-- pv_equiv track=rewrite | github.com/ThatmewH/Wizard101Bot-Selenium-Captcha | question_answerers.py | _get_index_of_largest_element
-- ===== SOURCE A (Python) =====
-- def _get_index_of_largest_element(element_list):
--     highest_scored_indexs = []
--     highest_simular_score = 0
--     for x in range(len(element_list)):
--         if element_list[x] == highest_simular_score:
--             highest_scored_indexs.append(x)
--
--         elif element_list[x] > highest_simular_score:
--             highest_scored_indexs = [x]
--             highest_simular_score = element_list[x]
--
--     if highest_simular_score == 0:
--         return None
--
--     return highest_scored_indexs
-- ===== SOURCE B (Python) =====
-- def _get_index_of_largest_element(element_list):
--     if not element_list:
--         return None
--     m = max(element_list)
--     if m <= 0:
--         return None
--     return [i for i, v in enumerate(element_list) if v == m]
-- ===== Notes on version B (the rewrite author's own statement) =====
-- stated objective: simpler
-- what changed: Replaces the single-pass running-max state machine (list of indices rebuilt on every new maximum) with a two-phase max-then-filter decomposition: compute m = max once, return None if m <= 0, else the enumerate-filter comprehension of indices equal to m.
import Mathlib
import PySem

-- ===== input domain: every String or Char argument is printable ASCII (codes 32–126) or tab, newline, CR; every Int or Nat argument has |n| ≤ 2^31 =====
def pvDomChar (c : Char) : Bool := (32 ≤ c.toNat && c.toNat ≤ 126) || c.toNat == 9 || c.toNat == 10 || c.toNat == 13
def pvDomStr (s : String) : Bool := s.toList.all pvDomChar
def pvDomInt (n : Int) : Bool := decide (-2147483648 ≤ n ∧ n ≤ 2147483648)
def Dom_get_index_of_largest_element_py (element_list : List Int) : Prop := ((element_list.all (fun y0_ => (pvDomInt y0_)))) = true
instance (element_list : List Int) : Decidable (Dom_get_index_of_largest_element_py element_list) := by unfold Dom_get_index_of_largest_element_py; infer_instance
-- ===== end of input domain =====

-- B replaces A's single-pass running-max state machine by a max-then-filter decomposition (simpler; same cost).

-- ===== PORT A =====
-- the 'for x in range(len(element_list))' loop, walking the list while carrying the index x,
-- with A's state (highest_scored_indexs, highest_simular_score) and its branches in order
def pvLoopA : List Int → Int → List Int → Int → (List Int × Int)
  | [], _, acc, s => (acc, s)
  | v :: t, i, acc, s =>
    if v = s then pvLoopA t (i + 1) (acc ++ [i]) s
    else if v > s then pvLoopA t (i + 1) [i] v
    else pvLoopA t (i + 1) acc s

def get_index_of_largest_element_py (element_list : List Int) : Option (List Int) :=
  let r := pvLoopA element_list 0 [] 0
  if r.2 = 0 then none else some r.1

-- ===== PORT B =====
def get_index_of_largest_element_py_alt (element_list : List Int) : Option (List Int) :=
  match element_list with
  | [] => none
  | x :: t =>
    match PySem.List.max? (x :: t) (fun y => y) with
    | none => none
    | some m =>
      if m ≤ 0 then none
      else some (((PySem.List.enumerate (x :: t) 0).filter (fun p => p.2 == m)).map (·.1))

-- ===== PRECONDITION & SPEC =====
def Spec_get_index_of_largest_element_py (element_list : List Int) (out : Option (List Int)) : Prop := out = get_index_of_largest_element_py_alt element_list
instance (element_list : List Int) (out : Option (List Int)) : Decidable (Spec_get_index_of_largest_element_py element_list out) := by unfold Spec_get_index_of_largest_element_py; infer_instance

-- ===== CLAIM (what is proved, stated in full; the proofs are below) =====
def Claim_equal_get_index_of_largest_element_py : Prop := ∀ (element_list : List Int), Dom_get_index_of_largest_element_py element_list → Spec_get_index_of_largest_element_py element_list (get_index_of_largest_element_py element_list)

-- ===== LEMMAS AND PROOFS =====

-- indices (counting from i) of the occurrences of m in xs
def pvIdxOf : List Int → Int → Int → List Int
  | [], _, _ => []
  | v :: t, i, m => (if v = m then [i] else []) ++ pvIdxOf t (i + 1) m

theorem pvLoopA_eq (xs : List Int) : ∀ (i : Int) (acc : List Int) (s : Int),
    pvLoopA xs i acc s =
      ((if List.foldl max s xs = s then acc else []) ++ pvIdxOf xs i (List.foldl max s xs),
       List.foldl max s xs) := by
  induction xs with
  | nil => intro i acc s; simp [pvLoopA, pvIdxOf]
  | cons v t ih =>
    intro i acc s
    by_cases hvs : v = s
    · subst hvs
      simp only [pvLoopA, List.foldl_cons, max_self]
      rw [ih]
      by_cases hM : List.foldl max v t = v
      · simp [pvIdxOf, hM]
      · simp [pvIdxOf, hM]
        intro hvM; exact hM hvM.symm
    · by_cases hgt : v > s
      · simp only [pvLoopA, if_neg hvs, if_pos hgt, List.foldl_cons]
        rw [ih]
        have hvle : v ≤ List.foldl max v t := (PySem.List.le_foldl_max t v).1
        have hmax : max s v = v := max_eq_right (le_of_lt hgt)
        simp only [hmax]
        have hMne : List.foldl max v t ≠ s := by
          intro h; exact absurd (h ▸ hvle) (not_le.mpr hgt)
        by_cases hM : List.foldl max v t = v
        · simp [pvIdxOf, hM, hvs]
        · simp [pvIdxOf, hM, hMne]
          intro hvM; exact hM hvM.symm
      · have hlt : v < s := lt_of_le_of_ne (not_lt.mp hgt) hvs
        simp only [pvLoopA, if_neg hvs, if_neg hgt, List.foldl_cons]
        rw [ih]
        have hmax : max s v = s := max_eq_left (le_of_lt hlt)
        simp only [hmax]
        have hsle : s ≤ List.foldl max s t := (PySem.List.le_foldl_max t s).1
        have hvM : v ≠ List.foldl max s t := ne_of_lt (lt_of_lt_of_le hlt hsle)
        simp [pvIdxOf, hvM]

theorem pvFilter_enum_eq (xs : List Int) : ∀ (i m : Int),
    ((PySem.List.enumerate xs i).filter (fun p => p.2 == m)).map (·.1) = pvIdxOf xs i m := by
  induction xs with
  | nil => intro i m; simp [PySem.List.enumerate_nil, pvIdxOf]
  | cons v t ih =>
    intro i m
    rw [PySem.List.enumerate_cons]
    by_cases h : v = m
    · simp [h, pvIdxOf, ih]
    · simp [h, pvIdxOf, ih]

theorem pvFoldl_max_left (t : List Int) : ∀ (a b : Int),
    List.foldl max (max a b) t = max a (List.foldl max b t) := by
  induction t with
  | nil => intro a b; simp
  | cons c t ih =>
    intro a b
    simp only [List.foldl_cons, max_assoc, ih]

-- ===== VERDICT (by name: the statement is the Claim_ definition above) =====
theorem get_index_of_largest_element_py_spec : Claim_equal_get_index_of_largest_element_py := by
  intro xs _
  unfold Spec_get_index_of_largest_element_py get_index_of_largest_element_py get_index_of_largest_element_py_alt
  match xs with
  | [] => simp [pvLoopA]
  | x :: t =>
    dsimp only
    rw [PySem.List.max?_id_cons]
    simp only [pvLoopA_eq, ite_self, List.nil_append]
    have hM : List.foldl max 0 (x :: t) = max 0 (List.foldl max x t) := by
      rw [List.foldl_cons]; exact pvFoldl_max_left t 0 x
    simp only [hM]
    by_cases hle : List.foldl max x t ≤ 0
    · rw [max_eq_left hle, if_pos rfl, if_pos hle]
    · have hpos : 0 < List.foldl max x t := not_le.mp hle
      rw [max_eq_right (le_of_lt hpos), if_neg (ne_of_gt hpos), if_neg hle, pvFilter_enum_eq]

#####

_Problem description_
Retype every line of the data, keeping each one exactly as it is.

_Solution below_
-- pv_equiv track=rewrite | github.com/ThatmewH/Wizard101Bot-Selenium-Captcha | question_answerers.py | _get_index_of_largest_element
-- ===== SOURCE A (Python) =====
-- def _get_index_of_largest_element(element_list):
--     highest_scored_indexs = []
--     highest_simular_score = 0
--     for x in range(len(element_list)):
--         if element_list[x] == highest_simular_score:
--             highest_scored_indexs.append(x)
--
--         elif element_list[x] > highest_simular_score:
--             highest_scored_indexs = [x]
--             highest_simular_score = element_list[x]
--
--     if highest_simular_score == 0:
--         return None
--
--     return highest_scored_indexs
-- ===== SOURCE B (Python) =====
-- def _get_index_of_largest_element(element_list):
--     if not element_list:
--         return None
--     m = max(element_list)
--     if m <= 0:
--         return None
--     return [i for i, v in enumerate(element_list) if v == m]
-- ===== Notes on version B (the rewrite author's own statement) =====
-- stated objective: simpler
-- what changed: Replaces the single-pass running-max state machine (list of indices rebuilt on every new maximum) with a two-phase max-then-filter decomposition: compute m = max once, return None if m <= 0, else the enumerate-filter comprehension of indices equal to m.
import Mathlib
import PySem

-- ===== input domain: every String or Char argument is printable ASCII (codes 32–126) or tab, newline, CR; every Int or Nat argument has |n| ≤ 2^31 =====
def pvDomChar (c : Char) : Bool := (32 ≤ c.toNat && c.toNat ≤ 126) || c.toNat == 9 || c.toNat == 10 || c.toNat == 13
def pvDomStr (s : String) : Bool := s.toList.all pvDomChar
def pvDomInt (n : Int) : Bool := decide (-2147483648 ≤ n ∧ n ≤ 2147483648)
def Dom_get_index_of_largest_element_py (element_list : List Int) : Prop := ((element_list.all (fun y0_ => (pvDomInt y0_)))) = true
instance (element_list : List Int) : Decidable (Dom_get_index_of_largest_element_py element_list) := by unfold Dom_get_index_of_largest_element_py; infer_instance
-- ===== end of input domain =====

-- B replaces A's single-pass running-max state machine by a max-then-filter decomposition (simpler; same cost).

-- ===== PORT A =====
-- the 'for x in range(len(element_list))' loop, walking the list while carrying the index x,
-- with A's state (highest_scored_indexs, highest_simular_score) and its branches in order
def pvLoopA : List Int → Int → List Int → Int → (List Int × Int)
  | [], _, acc, s => (acc, s)
  | v :: t, i, acc, s =>
    if v = s then pvLoopA t (i + 1) (acc ++ [i]) s
    else if v > s then pvLoopA t (i + 1) [i] v
    else pvLoopA t (i + 1) acc s

def get_index_of_largest_element_py (element_list : List Int) : Option (List Int) :=
  let r := pvLoopA element_list 0 [] 0
  if r.2 = 0 then none else some r.1

-- ===== PORT B =====
def get_index_of_largest_element_py_alt (element_list : List Int) : Option (List Int) :=
  match element_list with
  | [] => none
  | x :: t =>
    match PySem.List.max? (x :: t) (fun y => y) with
    | none => none
    | some m =>
      if m ≤ 0 then none
      else some (((PySem.List.enumerate (x :: t) 0).filter (fun p => p.2 == m)).map (·.1))

-- ===== PRECONDITION & SPEC =====
def Spec_get_index_of_largest_element_py (element_list : List Int) (out : Option (List Int)) : Prop := out = get_index_of_largest_element_py_alt element_list
instance (element_list : List Int) (out : Option (List Int)) : Decidable (Spec_get_index_of_largest_element_py element_list out) := by unfold Spec_get_index_of_largest_element_py; infer_instance

-- ===== CLAIM (what is proved, stated in full; the proofs are below) =====
def Claim_equal_get_index_of_largest_element_py : Prop := ∀ (element_list : List Int), Dom_get_index_of_largest_element_py element_list → Spec_get_index_of_largest_element_py element_list (get_index_of_largest_element_py element_list)

-- ===== LEMMAS AND PROOFS =====

-- indices (counting from i) of the occurrences of m in xs
def pvIdxOf : List Int → Int → Int → List Int
  | [], _, _ => []
  | v :: t, i, m => (if v = m then [i] else []) ++ pvIdxOf t (i + 1) m

theorem pvLoopA_eq (xs : List Int) : ∀ (i : Int) (acc : List Int) (s : Int),
    pvLoopA xs i acc s =
      ((if List.foldl max s xs = s then acc else []) ++ pvIdxOf xs i (List.foldl max s xs),
       List.foldl max s xs) := by
  induction xs with
  | nil => intro i acc s; simp [pvLoopA, pvIdxOf]
  | cons v t ih =>
    intro i acc s
    by_cases hvs : v = s
    · subst hvs
      simp only [pvLoopA, List.foldl_cons, max_self]
      rw [ih]
      by_cases hM : List.foldl max v t = v
      · simp [pvIdxOf, hM]
      · simp [pvIdxOf, hM]
        intro hvM; exact hM hvM.symm
    · by_cases hgt : v > s
      · simp only [pvLoopA, if_neg hvs, if_pos hgt, List.foldl_cons]
        rw [ih]
        have hvle : v ≤ List.foldl max v t := (PySem.List.le_foldl_max t v).1
        have hmax : max s v = v := max_eq_right (le_of_lt hgt)
        simp only [hmax]
        have hMne : List.foldl max v t ≠ s := by
          intro h; exact absurd (h ▸ hvle) (not_le.mpr hgt)
        by_cases hM : List.foldl max v t = v
        · simp [pvIdxOf, hM, hvs]
        · simp [pvIdxOf, hM, hMne]
          intro hvM; exact hM hvM.symm
      · have hlt : v < s := lt_of_le_of_ne (not_lt.mp hgt) hvs
        simp only [pvLoopA, if_neg hvs, if_neg hgt, List.foldl_cons]
        rw [ih]
        have hmax : max s v = s := max_eq_left (le_of_lt hlt)
        simp only [hmax]
        have hsle : s ≤ List.foldl max s t := (PySem.List.le_foldl_max t s).1
        have hvM : v ≠ List.foldl max s t := ne_of_lt (lt_of_lt_of_le hlt hsle)
        simp [pvIdxOf, hvM]

theorem pvFilter_enum_eq (xs : List Int) : ∀ (i m : Int),
    ((PySem.List.enumerate xs i).filter (fun p => p.2 == m)).map (·.1) = pvIdxOf xs i m := by
  induction xs with
  | nil => intro i m; simp [PySem.List.enumerate_nil, pvIdxOf]
  | cons v t ih =>
    intro i m
    rw [PySem.List.enumerate_cons]
    by_cases h : v = m
    · simp [h, pvIdxOf, ih]
    · simp [h, pvIdxOf, ih]

theorem pvFoldl_max_left (t : List Int) : ∀ (a b : Int),
    List.foldl max (max a b) t = max a (List.foldl max b t) := by
  induction t with
  | nil => intro a b; simp
  | cons c t ih =>
    intro a b
    simp only [List.foldl_cons, max_assoc, ih]

-- ===== VERDICT (by name: the statement is the Claim_ definition above) =====
theorem get_index_of_largest_element_py_spec : Claim_equal_get_index_of_largest_element_py := by
  intro xs _
  unfold Spec_get_index_of_largest_element_py get_index_of_largest_element_py get_index_of_largest_element_py_alt
  match xs with
  | [] => simp [pvLoopA]
  | x :: t =>
    dsimp only
    rw [PySem.List.max?_id_cons]
    simp only [pvLoopA_eq, ite_self, List.nil_append]
    have hM : List.foldl max 0 (x :: t) = max 0 (List.foldl max x t) := by
      rw [List.foldl_cons]; exact pvFoldl_max_left t 0 x
    simp only [hM]
    by_cases hle : List.foldl max x t ≤ 0
    · rw [max_eq_left hle, if_pos rfl, if_pos hle]
    · have hpos : 0 < List.foldl max x t := not_le.mp hle
      rw [max_eq_right (le_of_lt hpos), if_neg (ne_of_gt hpos), if_neg hle, pvFilter_enum_eq]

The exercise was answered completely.